The storage control unit stores the feature amount closest to the feature amount indicated by the feature amount data among the feature amounts indicated by each of the plurality of training data stored in the training data storage portion, and the feature amount indicated by the feature amount data. controlling whether to store the feature data in the training data storage unit as the training data or to discard the feature data based on the difference between the training data and the training data;
The training data selection device according to claim 1.

The storage control unit controls the feature amount data to be discarded when the difference is larger than a given difference.
The training data selection device according to claim 1 or 2, characterized in that:

The storage control unit controls the feature amount data to be discarded when the difference is smaller than a given difference.
The training data selection device according to any one of claims 1 to 3.

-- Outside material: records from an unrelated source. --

-- pv_equiv track=rewrite | github.com/seohyun319/Algorithm | ICPC/algo_camp/2_string/23304.py | is_akaraka_pallendrom
-- ===== SOURCE A (Python) =====
-- def is_akaraka_pallendrom(string):
--     if len(string) == 1: return True
--     half_len = len(string) // 2
--     if string != string[::-1]:
--         return False
--     left = string[: half_len]
--     right = string[-half_len :]
--     if left != right:
--         return False
--     if not is_akaraka_pallendrom(left):
--         return False
--
--     return True
-- ===== SOURCE B (Python) =====
-- def is_akaraka_pallendrom(string):
--     # Characterization: the recursive akaraka property holds iff every prefix of
--     # length n, n//2, n//4, ... (down to length > 1) is itself a palindrome.
--     lengths = []
--     n = len(string)
--     while n > 1:
--         lengths.append(n)
--         n //= 2
--     return all(string[:m] == string[:m][::-1] for m in lengths)
-- ===== Notes on version B (the rewrite author's own statement) =====
-- stated objective: alternative
-- what changed: A's recursion on the shrinking left half is replaced by a characterization: the property holds iff every prefix of length n, n//2, n//4, ... is a palindrome; B collects those lengths in one loop and then checks each prefix with all(), with no recursion and no half-vs-half comparison.
import Mathlib
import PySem

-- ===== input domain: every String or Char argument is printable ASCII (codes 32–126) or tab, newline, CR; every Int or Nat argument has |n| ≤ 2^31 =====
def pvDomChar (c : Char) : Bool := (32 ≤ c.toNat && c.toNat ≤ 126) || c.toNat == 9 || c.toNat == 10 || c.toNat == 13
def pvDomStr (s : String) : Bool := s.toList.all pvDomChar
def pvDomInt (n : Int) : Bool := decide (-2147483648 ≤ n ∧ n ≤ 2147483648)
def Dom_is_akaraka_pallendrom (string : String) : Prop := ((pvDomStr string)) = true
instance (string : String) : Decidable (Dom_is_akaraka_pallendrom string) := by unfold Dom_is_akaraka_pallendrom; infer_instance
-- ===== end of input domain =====

-- B replaces A's recursion by a characterization: the property holds iff every prefix of length n, n//2, n//4, ... is a palindrome; B collects the lengths and checks each prefix (alternative algorithm).


-- ===== PORT A =====
-- Recursive transliteration of A on the character list.  `fuel` only makes the definition
-- total: with fuel = length + 1 it is never exhausted on a nonempty string; on '' Python A
-- recurses forever (RecursionError), which Pre_ excludes.
def akaAux : Nat → List Char → Bool
  | 0, _ => false
  | fuel + 1, s =>
    if s.length = 1 then true
    else
      let half_len := s.length / 2
      if s ≠ s.reverse then false
      else
        let left := PySem.List.slice s none (some (half_len : Int))
        let right := PySem.List.slice s (some (-(half_len : Int))) none
        if left ≠ right then false
        else if !(akaAux fuel left) then false
        else true

def is_akaraka_pallendrom (string : String) : Bool := akaAux (string.toList.length + 1) string.toList

-- ===== PORT B =====
-- B's `while n > 1` loop collecting the prefix lengths, as a fuel-indexed recursion
-- (fuel = length + 1 suffices), followed by the `all(...)` over palindrome checks.
def lensLoop : Nat → Nat → List Nat
  | 0, _ => []
  | fuel + 1, n => if n > 1 then n :: lensLoop fuel (n / 2) else []

def is_akaraka_pallendrom_alt (string : String) : Bool :=
  (lensLoop (string.toList.length + 1) string.toList.length).all
    (fun m => decide (PySem.List.slice string.toList none (some (m : Int))
                      = (PySem.List.slice string.toList none (some (m : Int))).reverse))

-- ===== PRECONDITION & SPEC =====
-- Pre_ excludes only the empty string, on which A raises RecursionError (infinite recursion on '').
def Pre_is_akaraka_pallendrom (string : String) : Prop := string ≠ ""
instance (string : String) : Decidable (Pre_is_akaraka_pallendrom string) := by unfold Pre_is_akaraka_pallendrom; infer_instance
def pvWitness_is_akaraka_pallendrom : String := "aba"

def Spec_is_akaraka_pallendrom (string : String) (out : Bool) : Prop := out = is_akaraka_pallendrom_alt string
instance (string : String) (out : Bool) : Decidable (Spec_is_akaraka_pallendrom string out) := by unfold Spec_is_akaraka_pallendrom; infer_instance

-- ===== CLAIM (what is proved, stated in full; the proofs are below) =====
def Claim_equal_is_akaraka_pallendrom : Prop := ∀ (string : String), Dom_is_akaraka_pallendrom string → Pre_is_akaraka_pallendrom string → Spec_is_akaraka_pallendrom string (is_akaraka_pallendrom string)

-- ===== LEMMAS AND PROOFS =====

theorem lensLoop_mem_le (f : Nat) : ∀ n m, m ∈ lensLoop f n → m ≤ n := by
  induction f with
  | zero => intro n m h; simp [lensLoop] at h
  | succ f ih =>
    intro n m h
    rw [lensLoop] at h
    split at h
    · rcases List.mem_cons.mp h with h | h
      · omega
      · have := ih _ _ h; omega
    · simp at h

theorem all_ext {α : Type} (L : List α) (c₁ c₂ : α → Bool) (h : ∀ m ∈ L, c₁ m = c₂ m) :
    L.all c₁ = L.all c₂ := by
  induction L with
  | nil => rfl
  | cons a L ih =>
    simp only [List.all_cons]
    rw [h a (List.mem_cons_self), ih (fun m hm => h m (List.mem_cons_of_mem a hm))]

theorem akaAux_eq (f : Nat) : ∀ (g : Nat) (s : List Char), s.length < f → s.length < g → s ≠ [] →
    akaAux f s = (lensLoop g s.length).all
      (fun m => decide (PySem.List.slice s none (some (m : Int))
                        = (PySem.List.slice s none (some (m : Int))).reverse)) := by
  induction f with
  | zero => intro g s hf; exact absurd hf (Nat.not_lt_zero _)
  | succ f ih =>
    intro g s hf hg hne
    cases g with
    | zero => exact absurd hg (Nat.not_lt_zero _)
    | succ g =>
      have hpos : 0 < s.length := List.length_pos_iff.mpr hne
      rw [akaAux, lensLoop]
      by_cases h1 : s.length = 1
      · simp [h1]
      · have h2 : 1 < s.length := by omega
        simp only [h1, if_false, if_pos h2, List.all_cons]
        have hsl : PySem.List.slice s none (some ((s.length : Nat) : Int)) = s := by
          rw [PySem.List.slice_to_natCast]; simp
        rw [hsl]
        by_cases hp : s = s.reverse
        · rw [← hp]
          simp only [ne_eq, not_true_eq_false, if_false, decide_true, Bool.true_and]
          set half := s.length / 2 with hhalf
          have hhp : 0 < half := by omega
          have hL : PySem.List.slice s none (some (half : Int)) = s.take half :=
            PySem.List.slice_to_natCast s half
          have hR : PySem.List.slice s (some (-(half : Int))) none = s.drop (s.length - half) :=
            PySem.List.slice_from_neg_natCast s half hhp
          have hdrop : s.drop (s.length - half) = (s.take half).reverse := by
            have h3 : (s.drop (s.length - half)).reverse
                = s.reverse.take (s.length - (s.length - half)) := List.reverse_drop
            have h4 : s.length - (s.length - half) = half := by omega
            rw [h4, ← hp] at h3
            calc s.drop (s.length - half) = (s.drop (s.length - half)).reverse.reverse := by simp
              _ = (s.take half).reverse := by rw [h3]
          have htlen : (s.take half).length = half := by simp; omega
          by_cases hq : s.take half = (s.take half).reverse
          · have heq : PySem.List.slice s none (some (half : Int))
                = PySem.List.slice s (some (-(half : Int))) none := by
              rw [hL, hR, hdrop, ← hq]
            rw [if_neg (not_not_intro heq)]
            have hrec := ih g (s.take half) (by omega) (by omega)
              (by intro h; rw [h] at htlen; simp at htlen; omega)
            have hcong : (lensLoop g (s.length / 2)).all
                (fun m => decide (PySem.List.slice s none (some (m : Int))
                          = (PySem.List.slice s none (some (m : Int))).reverse))
              = (lensLoop g (s.take half).length).all
                (fun m => decide (PySem.List.slice (s.take half) none (some (m : Int))
                          = (PySem.List.slice (s.take half) none (some (m : Int))).reverse)) := by
              rw [htlen]
              apply all_ext
              intro m hm
              have hm' : m ≤ half := lensLoop_mem_le g _ m hm
              have hpref : PySem.List.slice s none (some (m : Int))
                  = PySem.List.slice (s.take half) none (some (m : Int)) := by
                rw [PySem.List.slice_to_natCast, PySem.List.slice_to_natCast,
                  List.take_take, Nat.min_eq_left hm']
              rw [hpref]
            rw [hL, hcong, ← hrec]
            cases akaAux f (s.take half) <;> rfl
          · have hne2 : PySem.List.slice s none (some (half : Int))
                ≠ PySem.List.slice s (some (-(half : Int))) none := by
              rw [hL, hR, hdrop]; exact fun h => hq h
            rw [if_pos hne2]
            have hh2 : 1 < half := by
              by_contra h
              have h1' : half = 1 := by omega
              apply hq
              rcases s with _ | ⟨c, t⟩
              · simp at hpos
              · rw [h1']; simp
            cases g with
            | zero => omega
            | succ g' =>
              rw [lensLoop]
              rw [if_pos (by omega : s.length / 2 > 1)]
              simp only [List.all_cons]
              rw [show ((s.length / 2 : Nat) : Int) = ((half : Nat) : Int) by rw [hhalf], hL]
              simp [hq]
        · have hp' : s ≠ s.reverse := hp
          rw [if_pos hp']
          simp [hp]

-- ===== VERDICT (by name: the statement is the Claim_ definition above) =====
theorem is_akaraka_pallendrom_spec : Claim_equal_is_akaraka_pallendrom := by
  intro s _ hpre
  unfold Spec_is_akaraka_pallendrom is_akaraka_pallendrom is_akaraka_pallendrom_alt
  exact akaAux_eq (s.toList.length + 1) (s.toList.length + 1) s.toList
    (Nat.lt_succ_self _) (Nat.lt_succ_self _)
    (fun hn => hpre (String.toList_eq_nil_iff.mp hn))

a candidate image acquisition unit that acquires a plurality of candidate images obtained by photographing the sample;
further comprising a reference image selection unit that selects a reference image from among the plurality of candidate images based on feature amounts corresponding to each of the plurality of candidate images,
The storage control unit causes the training data storage unit to store the feature amount data indicating the feature amount corresponding to the reference image as the first training data.
The training data selection device according to any one of claims 1 to 4.

The reference image selection unit selects a reference image from among the plurality of candidate images based on the smallness of a total difference in the feature amount with each of the other predetermined number of candidate images.
The training data selection device according to claim 5.

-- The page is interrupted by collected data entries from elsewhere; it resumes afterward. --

-- pv_equiv track=rewrite | github.com/1Password/connect-sdk-python | src/onepasswordconnectsdk/utils.py | is_valid_uuid
-- ===== SOURCE A (Python) =====
-- UUIDLength = 26
--
-- def is_valid_uuid(uuid):
--     if len(uuid) is not UUIDLength:
--         return False
--     for c in uuid:
--         valid = (c >= 'a' and c <= 'z') or (c >= '0' and c <= '9')
--         if valid is False:
--             return False
--     return True
-- ===== SOURCE B (Python) =====
-- import re
--
-- _UUID_RE = re.compile(r'[a-z0-9]{26}')
--
-- def is_valid_uuid(uuid):
--     return bool(_UUID_RE.fullmatch(uuid))
-- ===== Notes on version B (the rewrite author's own statement) =====
-- stated objective: idiomatic
-- what changed: Replaced the explicit length guard plus per-character early-return loop with a single anchored compiled regex fullmatch r'[a-z0-9]{26}'.
import Mathlib
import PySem

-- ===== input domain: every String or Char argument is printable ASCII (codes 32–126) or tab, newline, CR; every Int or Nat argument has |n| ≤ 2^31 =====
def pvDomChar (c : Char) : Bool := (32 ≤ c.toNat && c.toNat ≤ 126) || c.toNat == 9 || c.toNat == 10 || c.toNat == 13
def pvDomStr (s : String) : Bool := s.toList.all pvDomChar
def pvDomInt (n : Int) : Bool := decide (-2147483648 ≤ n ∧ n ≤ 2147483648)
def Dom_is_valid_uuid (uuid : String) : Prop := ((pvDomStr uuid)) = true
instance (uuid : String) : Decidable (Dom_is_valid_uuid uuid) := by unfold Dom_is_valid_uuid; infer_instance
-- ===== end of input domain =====

-- B changes only the mechanism: one anchored regex fullmatch instead of a length guard plus a per-character loop (objective: idiomatic).

-- ===== PORT A =====
-- the `for c in uuid` loop with its early `return False`
def is_valid_uuid_loop : List Char → Bool
  | [] => true
  | c :: rest =>
      let valid := (('a' ≤ c && c ≤ 'z') || ('0' ≤ c && c ≤ '9'))
      if valid = false then false else is_valid_uuid_loop rest

def is_valid_uuid (uuid : String) : Bool :=
  if uuid.toList.length ≠ 26 then false
  else is_valid_uuid_loop uuid.toList

-- ===== PORT B =====
-- re.fullmatch(r'[a-z0-9]{26}', uuid): anchored match = exactly 26 chars, each in the class
def is_valid_uuid_alt (uuid : String) : Bool :=
  uuid.toList.length == 26 &&
    uuid.toList.all (fun c => ('a' ≤ c && c ≤ 'z') || ('0' ≤ c && c ≤ '9'))

-- ===== PRECONDITION & SPEC =====
def Spec_is_valid_uuid (uuid : String) (out : Bool) : Prop := out = is_valid_uuid_alt uuid
instance (uuid : String) (out : Bool) : Decidable (Spec_is_valid_uuid uuid out) := by unfold Spec_is_valid_uuid; infer_instance

-- ===== CLAIM (what is proved, stated in full; the proofs are below) =====
def Claim_equal_is_valid_uuid : Prop := ∀ (uuid : String), Dom_is_valid_uuid uuid → Spec_is_valid_uuid uuid (is_valid_uuid uuid)

-- ===== LEMMAS AND PROOFS =====
theorem loop_eq_all (l : List Char) :
    is_valid_uuid_loop l = l.all (fun c => ('a' ≤ c && c ≤ 'z') || ('0' ≤ c && c ≤ '9')) := by
  induction l with
  | nil => rfl
  | cons c rest ih =>
      simp only [is_valid_uuid_loop, List.all_cons, ih]
      by_cases h : (('a' ≤ c && c ≤ 'z') || ('0' ≤ c && c ≤ '9')) = true <;> simp [h]

-- ===== VERDICT (by name: the statement is the Claim_ definition above) =====
theorem is_valid_uuid_spec : Claim_equal_is_valid_uuid := by
  intro uuid _
  unfold Spec_is_valid_uuid is_valid_uuid is_valid_uuid_alt
  by_cases h : uuid.toList.length = 26 <;>
    simp [h, loop_eq_all, Bool.beq_eq_decide_eq]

storing in a training data storage unit training data relating to a particular class indicating a feature amount corresponding to a sample image obtained by photographing one sample belonging to the particular class ;
a step of repeatedly acquiring sample images of the sample;
a step of generating feature amount data indicating a feature amount corresponding to the latest sample image based on the latest sample image;
Based on the difference between the feature amount indicated by the training data stored in the training data storage unit and the feature amount indicated by the feature amount data, the feature amount data is used for the training as the training data related to the class. controlling whether to store the feature data in the data storage unit or discard the feature data;
A training data selection method characterized by comprising:

A procedure for storing training data related to a particular class in a training data storage unit, which indicates a feature amount corresponding to a sample image obtained by photographing one sample belonging to a particular class ;
A procedure for repeatedly acquiring sample images of the sample;
a step of generating feature amount data indicating a feature amount corresponding to the latest sample image based on the latest sample image;
Based on the difference between the feature amount indicated by the training data stored in the training data storage unit and the feature amount indicated by the feature amount data, the feature amount data is used for the training as the training data related to the class. A procedure for controlling whether to store the feature data in the data storage unit or discard the feature data;
A program that causes a computer to execute.